I am using TF 2.0. I was trying to train a network on my own data. It was not going well. The validation accuracy was close to 0 and stagnant. I tried many regularizations to no effect. Then I tried training a network on 3 classes of data where all images in each class are the same so as to eliminate the possibility of variability. But this is not working either. Since all in-class images are the same, I would expect the validation accuracy to perfectly match the training accuracy since there is no new data. Why is that not the case? Here is my code:
import tensorflow as tf
from tensorflow.keras.preprocessing.image import ImageDataGenerator
from tensorflow.keras.models import Model
from tensorflow.keras.layers import Dense, GlobalAveragePooling2D
from tensorflow.keras.applications.mobilenet import preprocess_input
import matplotlib.pyplot as plt
base_model = tf.keras.applications.MobileNet(weights='imagenet', include_top=False)
def turn_off(n):
for layer in model.layers[:n]:
layer.trainable = False
for layer in model.layers[n:]:
layer.trainable = True
x = base_model.output
x = GlobalAveragePooling2D()(x)
x = Dense(1024, activation='relu')(
x) # we add dense layers so that the model can learn more complex functions and classify for better results.

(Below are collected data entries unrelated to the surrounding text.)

-- pv_equiv track=rewrite | github.com/matsjoyce/Nessy3 | nsy3/skipanalysis.py | get_post_dominating_nodes
-- ===== SOURCE A (Python) =====
-- def get_post_dominating_nodes(control_flow_graph):
--     all_nodes = set(range(len(control_flow_graph)))
--     all_nodes.add(None)
--     post_dominators = [all_nodes.copy() for _ in control_flow_graph]
--
--     changed = True
--     while changed:
--         changed = False
--         for pos in range(len(post_dominators)):
--             len_dom = len(post_dominators[pos])
--             new_nodes = all_nodes.copy()
--             for next_node in control_flow_graph[pos]:
--                 new_nodes &= post_dominators[next_node] if next_node is not None else {None}
--             new_nodes.add(pos)
--             post_dominators[pos] = new_nodes
--             changed = changed or len(post_dominators[pos]) != len_dom
--
--     return post_dominators
-- ===== SOURCE B (Python) =====
-- def get_post_dominating_nodes(control_flow_graph):
--     n = len(control_flow_graph)
--     # escapes[x][i] = from node i an exit edge is reachable along a path avoiding x
--     escapes = []
--     for x in range(n):
--         esc = [False] * n
--         while True:
--             new = [i != x and any(s is None or esc[s] for s in control_flow_graph[i])
--                    for i in range(n)]
--             if new == esc:
--                 break
--             esc = new
--         escapes.append(esc)
--     result = []
--     for i in range(n):
--         row = {x for x in range(n)
--                if all(s is not None and not escapes[x][s] for s in control_flow_graph[i])}
--         row.add(None)
--         row.add(i)
--         result.append(row)
--     return result
-- ===== Notes on version B (the rewrite author's own statement) =====
-- stated objective: alternative
-- what changed: A computes greatest-fixpoint post-dominator sets by repeated in-place sweeps over all nodes until no set changes size; B instead computes, for each candidate node x, a least-fixpoint boolean reachability table ('node i can reach an exit edge avoiding x') and builds every post-dominator row directly from these escape tables.
import Mathlib
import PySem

x = Dense(1024, activation='relu')(x) # dense layer 2
x = Dense(512, activation='relu')(x) # dense layer 3
preds = Dense(3, activation='softmax')(x) # final layer with softmax activation
model = Model(inputs=base_model.input, outputs=preds)
turn_off(87)
train_datagen = ImageDataGenerator(preprocessing_function=preprocess_input,
rescale=1. / 255,
validation_split=0.2) # set validation split
train_generator = train_datagen.flow_from_directory(
'/users/josh.flori/desktop/colors/',
target_size=(224, 224),
batch_size=32,
color_mode='rgb',
class_mode='categorical',
subset='training',
shuffle=True) # set as training data
validation_generator = train_datagen.flow_from_directory(
'/users/josh.flori/desktop/colors/',
target_size=(224, 224),
batch_size=32,
color_mode='rgb',
class_mode='categorical',
subset='validation',
shuffle=True) # set as validation data
# Adam optimizer
# loss function will be categorical cross entropy
# evaluation metric will be accuracy
model.compile(optimizer='adam', loss='categorical_crossentropy', metrics=['accuracy'])
history = model.fit_generator(
train_generator,
steps_per_epoch=train_generator.samples // train_generator.batch_size,
validation_data=validation_generator,
validation_steps=validation_generator.samples // train_generator.batch_size,
epochs=6)
Here is the training output
9/9 [==============================] - 19s 2s/step - loss: 0.2645 - accuracy: 0.9134 - val_loss: 1.6668 - val_accuracy: 0.3438
Epoch 2/6
9/9 [==============================] - 20s 2s/step - loss: 0.0417 - accuracy: 0.9567 - val_loss: 2.6176 - val_accuracy: 0.3438
Epoch 3/6
9/9 [==============================] - 17s 2s/step - loss: 0.4771 - accuracy: 0.9422 - val_loss: 4.0694 - val_accuracy: 0.3438
Epoch 4/6
9/9 [==============================] - 18s 2s/step - loss: 0.0000e+00 - accuracy: 1.0000 - val_loss: 2.1304 - val_accuracy: 0.3125
Epoch 5/6
9/9 [==============================] - 18s 2s/step - loss: 9.7658e-07 - accuracy: 1.0000 - val_loss: 3.1633 - val_accuracy: 0.3125
Epoch 6/6
9/9 [==============================] - 18s 2s/step - loss: 2.2571e-05 - accuracy: 1.0000 - val_loss: 3.4949 - val_accuracy: 0.3125
My image folders look like this
where there are exactly 128 identical images per folder.
I've been reading all day, trying different images, I can't seem to get anywhere. What is causing this particular behavior? It has to be something obvious but I'm not sure.